Dengan begitu membuat dasar bagi putra Presiden Jokowi, Gibran Rakabuming Raka maju sebagai cawapres Prabowo Subianto.
Menurut Anies siapapun yang ada di dalam arena kontestasi merupakan keputusan dari lembaga yang berwenang.
"Siapapun yang berada di dalam arena kontestasi itu biarlah menjadi keputusan-keputusan yang dilakukan oleh lembaga-lembaga yang ada baik partai, baik komisi," ucapnya.
Mantan Gubernur DKI Jakarta itu kemudian menegaskan bahwa dirinya kini hanya memikirkan soal bagaimana agenda yang direncakan timnya dapat terlaksana dengan baik bukan soal lain.
"Tapi bagi kami yang penting adalah bagaimana agenda itu terlaksanakan," tegas Anies.
Kegelisahan Ganjar soal Putusan MK
Diberitakan sebelumnya bahwa bacapres Ganjar Pranowo telah mengungkapkan kegelisahannya soal putusan MK atas perkara batas usia capres cawapres.
Baca Juga: Sindir Presiden Jokowi?
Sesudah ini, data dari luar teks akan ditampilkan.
-- pv_equiv track=rewrite | github.com/yonggyunbaek/python-gosu | 2024-09-Week1/2024-09-02_ hopscotch.py | solution
-- ===== SOURCE A (Python) =====
-- def solution(land):
--     #dynamic programming
--     dp = [[0]*4 for _ in range(len(land))]
--     # test = [except_i for except_i in range(4) if except_i != 1]
--     for i in range(len(land)):# row
--         for j in range(len(land[0])): # space
--             if i == 0:
--                 dp[i][j] = land[i][j]
--             else:
--                 dp[i][j] = land[i][j] + max(dp[i-1][except_i] for except_i in range(4) if except_i != j)
--     """
-- dp[i][0] = land[i][0] + max(dp[i-1][1], dp[i-1][2], dp[i-1][3])
-- dp[i][1] = land[i][1] + max(dp[i-1][0], dp[i-1][2], dp[i-1][3])
--     """
--     return max(dp[-1])
-- ===== SOURCE B (Python) =====
-- def solution(land):
--     # Rolling dp over the 4-column board, one uniform pass over the rows.
--     # Each round only the first len(land[0]) columns are playable (the board
--     # supplies no scores elsewhere); the best and second-best of the previous
--     # row replace the per-cell scan over the other columns.
--     width = len(land[0])
--     prev = [0, 0, 0, 0]
--     for row in land:
--         best = max(prev)
--         k = prev.index(best)
--         second = max(v for j, v in enumerate(prev) if j != k)
--         prev[:width] = [row[j] + (second if j == k else best) for j in range(width)]
--     return max(prev)
-- ===== Notes on version B (the rewrite author's own statement) =====
-- stated objective: alternative
-- what changed: Replaces the full dp matrix and the per-cell scan of the other three columns by one uniform rolling pass whose best/argbest/second-best of the previous row are computed once per row; Pre_ excludes exactly the inputs on which A raises IndexError (empty land, first row wider than the 4 dp columns, a later row shorter than the first).
import Mathlib
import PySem

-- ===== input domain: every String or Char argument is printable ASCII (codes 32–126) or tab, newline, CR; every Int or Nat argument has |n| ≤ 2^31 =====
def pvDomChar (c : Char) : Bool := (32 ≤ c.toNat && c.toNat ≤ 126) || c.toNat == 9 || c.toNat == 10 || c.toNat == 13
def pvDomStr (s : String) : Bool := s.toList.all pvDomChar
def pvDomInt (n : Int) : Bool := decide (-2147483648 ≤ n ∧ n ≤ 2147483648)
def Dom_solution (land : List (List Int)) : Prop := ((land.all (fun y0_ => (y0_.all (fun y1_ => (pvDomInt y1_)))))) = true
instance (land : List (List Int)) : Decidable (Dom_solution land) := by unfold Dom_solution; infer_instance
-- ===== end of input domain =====

set_option maxHeartbeats 1000000
set_option maxRecDepth 8000

-- B replaces A's full dp matrix (with a scan of the other three columns per cell) by one uniform
-- rolling pass keeping only the previous row and its best / argbest / second-best.

-- A's 'max(dp[i-1][except_i] for except_i in range(4) if except_i != j)'
def pvMaxExcept (prev : List Int) (j : Nat) : Int :=
  (PySem.List.max? (((List.range 4).filter (fun e => e ≠ j)).map (fun e => prev.getD e 0)) id).getD 0

-- ===== PORT A =====
def solution (land : List (List Int)) : Int :=
  let n := land.length
  let dp0 : List (List Int) := List.replicate n [0,0,0,0]
  let dp := (List.range n).foldl (fun dp i =>
    (List.range (land.headD []).length).foldl (fun dp j =>
      dp.set i ((dp.getD i []).set j
        (if i = 0 then (land.getD i []).getD j 0
         else (land.getD i []).getD j 0 + pvMaxExcept (dp.getD (i-1) []) j))) dp) dp0
  (PySem.List.max? (dp.getD (n-1) []) id).getD 0   -- max(dp[-1])

-- ===== PORT B =====
-- B's loop body: best/argbest/second-best of prev, then 'prev[:width] = [...]' (= new prefix ++ old tail)
def pvStepB (width : Nat) (prev row : List Int) : List Int :=
  let best := (PySem.List.max? prev id).getD 0
  let k := (PySem.List.index? prev best).getD 0
  let second := (PySem.List.max? (((PySem.List.enumerate prev 0).filter (fun p => p.1 ≠ (k : Int))).map Prod.snd) id).getD 0
  ((List.range width).map (fun j => row.getD j 0 + (if j = k then second else best))) ++ prev.drop width

def solution_alt (land : List (List Int)) : Int :=
  let width := (land.headD []).length
  let last := land.foldl (fun prev row => pvStepB width prev row) [0,0,0,0]
  (PySem.List.max? last id).getD 0

-- ===== PRECONDITION & SPEC =====
-- Pre_ excludes exactly the inputs on which the Python A raises IndexError: empty land (dp[-1]),
-- first row wider than the 4 dp columns (dp[0][j]), or a later row shorter than the first (land[i][j]).
def Pre_solution (land : List (List Int)) : Prop :=
  land ≠ [] ∧ (land.headD []).length ≤ 4 ∧ ∀ r ∈ land, (land.headD []).length ≤ r.length
instance (land : List (List Int)) : Decidable (Pre_solution land) := by unfold Pre_solution; infer_instance
def pvWitness_solution : List (List Int) := [[1,2,3,4],[4,3,2,1],[0,-1,5,2]]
Anies Baswedan Sebut Tidak Akan Calonkan Anaknya dalam Kontestasi Politik
Ganjar menyayangkan hasil putusan Majelis Kehormatan MK yang meloloskan begitu saja pelanggaran etik pada putusan MK beberapa waktu lalu.
"Saya tercenung memantau perkembangan akhir-akhir ini tentang kondisi politik setelah putusan MKMK. Saya mencoba diam sejenak, saya merenungkan bangsa ini ke depan," ujar Ganjar.
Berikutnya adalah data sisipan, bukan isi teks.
-- pv_equiv track=rewrite | github.com/lalas0825/AlgoICT | algoict-engine/scripts/analyze_daily_breakdown.py | _consecutive_losses_in_day
-- ===== SOURCE A (Python) =====
-- def _consecutive_losses_in_day(trades_of_day: list) -> int:
--     """Max consecutive loss streak within a single day."""
--     max_streak = 0
--     cur = 0
--     for t in trades_of_day:
--         if t["pnl"] <= 0:
--             cur += 1
--             max_streak = max(max_streak, cur)
--         else:
--             cur = 0
--     return max_streak
-- ===== SOURCE B (Python) =====
-- from itertools import groupby
--
--
-- def _consecutive_losses_in_day(trades_of_day: list) -> int:
--     """Max consecutive loss streak within a single day."""
--     flags = [t["pnl"] <= 0 for t in trades_of_day]
--     return max((sum(1 for _ in run) for key, run in groupby(flags) if key),
--                default=0)
-- ===== Notes on version B (the rewrite author's own statement) =====
-- stated objective: idiomatic
-- what changed: Replaces the running counter/max accumulator loop by a group-then-reduce pipeline: build a loss flag per trade, split the flags into maximal equal runs with itertools.groupby, and take the max length over the loss runs (default 0); no per-element branch or mutable streak state.
import Mathlib
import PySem

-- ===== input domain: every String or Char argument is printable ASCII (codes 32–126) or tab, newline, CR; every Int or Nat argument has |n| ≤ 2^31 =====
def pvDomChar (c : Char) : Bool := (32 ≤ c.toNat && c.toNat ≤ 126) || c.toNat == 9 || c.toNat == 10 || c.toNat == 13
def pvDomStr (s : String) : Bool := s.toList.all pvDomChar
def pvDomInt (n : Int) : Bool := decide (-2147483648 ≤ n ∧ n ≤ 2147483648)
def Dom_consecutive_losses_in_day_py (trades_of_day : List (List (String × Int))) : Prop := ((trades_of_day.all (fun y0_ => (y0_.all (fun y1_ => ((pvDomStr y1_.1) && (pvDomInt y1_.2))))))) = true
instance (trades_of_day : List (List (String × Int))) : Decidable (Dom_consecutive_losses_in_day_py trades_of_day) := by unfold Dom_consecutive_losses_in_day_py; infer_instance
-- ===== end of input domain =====

-- B replaces A's running counter/max loop by a group-then-reduce pipeline (flags, maximal runs, max loss-run length).

-- t["pnl"]: first-match lookup in the association list; Pre_ excludes the KeyError (none) case, the 0 default is never read there.
def pvPnl (t : List (String × Int)) : Int := ((PySem.Dict.mk t).get? "pnl").getD 0

-- ===== PORT A =====
def consecutive_losses_in_day_py (trades_of_day : List (List (String × Int))) : Int :=
  (trades_of_day.foldl
    (fun (st : Int × Int) t =>
      if pvPnl t ≤ 0 then (max st.1 (st.2 + 1), st.2 + 1) else (st.1, 0))
    (0, 0)).1

-- ===== PORT B =====
-- itertools.groupby over the flag list: maximal runs of equal flags, in order, as (flag, length) pairs.
def pvRunsGo (b : Bool) (n : Nat) : List Bool → List (Bool × Nat)
  | [] => [(b, n)]
  | x :: xs => if x = b then pvRunsGo b (n + 1) xs else (b, n) :: pvRunsGo x 1 xs

def pvRuns : List Bool → List (Bool × Nat)
  | [] => []
  | x :: xs => pvRunsGo x 1 xs

def consecutive_losses_in_day_py_alt (trades_of_day : List (List (String × Int))) : Int :=
  let flags := trades_of_day.map (fun t => decide (pvPnl t ≤ 0))
  -- max(lengths of the True runs, default=0)
  (((pvRuns flags).filter (fun p => p.1)).map (fun p => (p.2 : Int))).foldl max 0

-- ===== PRECONDITION & SPEC =====
-- Pre_ excludes exactly the inputs where some trade has no "pnl" key (Python A raises KeyError there).
def Pre_consecutive_losses_in_day_py (trades_of_day : List (List (String × Int))) : Prop :=
  (trades_of_day.all (fun t => (PySem.Dict.mk t).contains "pnl")) = true
instance (trades_of_day : List (List (String × Int))) : Decidable (Pre_consecutive_losses_in_day_py trades_of_day) := by unfold Pre_consecutive_losses_in_day_py; infer_instance

def pvWitness_consecutive_losses_in_day_py : (List (List (String × Int))) :=
  [[("pnl", -2)], [("pnl", 5)], [("pnl", 0)], [("pnl", -1)]]

def Spec_consecutive_losses_in_day_py (trades_of_day : List (List (String × Int))) (out : Int) : Prop := out = consecutive_losses_in_day_py_alt trades_of_day
instance (trades_of_day : List (List (String × Int))) (out : Int) : Decidable (Spec_consecutive_losses_in_day_py trades_of_day out) := by unfold Spec_consecutive_losses_in_day_py; infer_instance

-- ===== CLAIM (what is proved, stated in full; the proofs are below) =====
def Claim_equal_consecutive_losses_in_day_py : Prop := ∀ (trades_of_day : List (List (String × Int))), Dom_consecutive_losses_in_day_py trades_of_day → Pre_consecutive_losses_in_day_py trades_of_day → Spec_consecutive_losses_in_day_py trades_of_day (consecutive_losses_in_day_py trades_of_day)

-- ===== LEMMAS AND PROOFS =====

-- The streak value A's loop still can reach, with the current run already c long.
def pvAux : List Bool → Int → Int
  | [], _ => 0
  | true :: bs, c => max (c + 1) (pvAux bs (c + 1))
  | false :: bs, _ => pvAux bs 0

theorem pvAux_nonneg (bs : List Bool) (c : Int) : 0 ≤ pvAux bs c := by
  induction bs generalizing c with
  | nil => simp [pvAux]
  | cons b bs ih =>
    cases b
    · exact ih 0
    · simpa [pvAux] using Or.inr (ih (c + 1))

theorem pvLoop_eq_aux (bs : List Bool) (m c : Int) (hm : 0 ≤ m) (hc : 0 ≤ c) :
    (bs.foldl (fun (st : Int × Int) b =>
        if b then (max st.1 (st.2 + 1), st.2 + 1) else (st.1, 0)) (m, c)).1
      = max m (pvAux bs c) := by
  induction bs generalizing m c with
  | nil => simp [pvAux]; omega
  | cons b bs ih =>
    cases b with
    | true =>
      simp only [List.foldl_cons, if_true, pvAux]
      rw [ih (max m (c + 1)) (c + 1) (by omega) (by omega)]
      omega
    | false =>
      simp only [List.foldl_cons, Bool.false_eq_true, if_false, pvAux]
      exact ih m 0 hm le_rfl

-- max of the True-run lengths of a run list
def pvM : List (Bool × Nat) → Int
  | [] => 0
  | (b, n) :: rs => if b then max (n : Int) (pvM rs) else pvM rs

theorem pvFold_shift (l : List Int) (a b : Int) :
    l.foldl max (max a b) = max a (l.foldl max b) := by
  induction l generalizing b with
  | nil => simp
  | cons x xs ih => simp only [List.foldl_cons, max_assoc, ih]

theorem pvF_eq_M (rs : List (Bool × Nat)) :
    ((rs.filter (fun p => p.1)).map (fun p => (p.2 : Int))).foldl max 0 = pvM rs := by
  induction rs with
  | nil => simp [pvM]
  | cons p rs ih =>
    obtain ⟨b, n⟩ := p
    cases b with
    | true =>
      simp only [List.filter_cons, List.map_cons, List.foldl_cons, pvM, if_true]
      rw [show max (0 : Int) (n : Int) = max (n : Int) 0 from max_comm _ _, pvFold_shift, ih]
    | false => simpa [pvM] using ih

theorem pvM_runsGo (bs : List Bool) (b : Bool) (n : Nat) :
    pvM (pvRunsGo b n bs) = if b then max (n : Int) (pvAux bs (n : Int)) else pvAux bs 0 := by
  induction bs generalizing b n with
  | nil =>
    cases b <;> simp [pvRunsGo, pvM, pvAux]
  | cons x xs ih =>
    cases x with
    | true =>
      cases b with
      | true =>
        simp only [pvRunsGo, if_true, ih, pvAux]
        push_cast
        omega
      | false =>
        simp [pvRunsGo, pvM, ih, pvAux]
    | false =>
      cases b with
      | true =>
        simp [pvRunsGo, pvM, ih, pvAux]
      | false =>
        simp [pvRunsGo, ih, pvAux]

theorem pvM_runs (bs : List Bool) : pvM (pvRuns bs) = pvAux bs 0 := by
  cases bs with
  | nil => simp [pvRuns, pvM, pvAux]
  | cons x xs =>
    cases x with
    | true => simp [pvRuns, pvM_runsGo, pvAux]
    | false => simp [pvRuns, pvM_runsGo, pvAux]

-- ===== VERDICT (by name: the statement is the Claim_ definition above) =====
theorem consecutive_losses_in_day_py_spec : Claim_equal_consecutive_losses_in_day_py := by
  intro trades _ _
  unfold Spec_consecutive_losses_in_day_py consecutive_losses_in_day_py consecutive_losses_in_day_py_alt
  have hfold :
      (trades.foldl (fun (st : Int × Int) t =>
          if pvPnl t ≤ 0 then (max st.1 (st.2 + 1), st.2 + 1) else (st.1, 0)) (0, 0))
        = ((trades.map (fun t => decide (pvPnl t ≤ 0))).foldl
            (fun (st : Int × Int) b =>
              if b then (max st.1 (st.2 + 1), st.2 + 1) else (st.1, 0)) (0, 0)) := by
    rw [List.foldl_map]
    congr 1
    funext st t
    by_cases h : pvPnl t ≤ 0 <;> simp [h]
  rw [hfold, pvLoop_eq_aux _ 0 0 le_rfl le_rfl, pvF_eq_M, pvM_runs]
  simp [max_eq_right (pvAux_nonneg _ 0)]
Ganjar menyatakan bahwa dirinya telah mencermati kata demi kata pada putusan tersebut.
"Saya mencermati kembali kata demi kata, kalimat demi kalimat dari putusan itu yang menjadi pertimbangan dan dasar Majelis Kehormatan MK," lanjutnya.
Ia pun mengungkapkan perasaan gelisahnya yang menganggap bahwa protes pada pelanggaran etik bisa lolos begitu saja.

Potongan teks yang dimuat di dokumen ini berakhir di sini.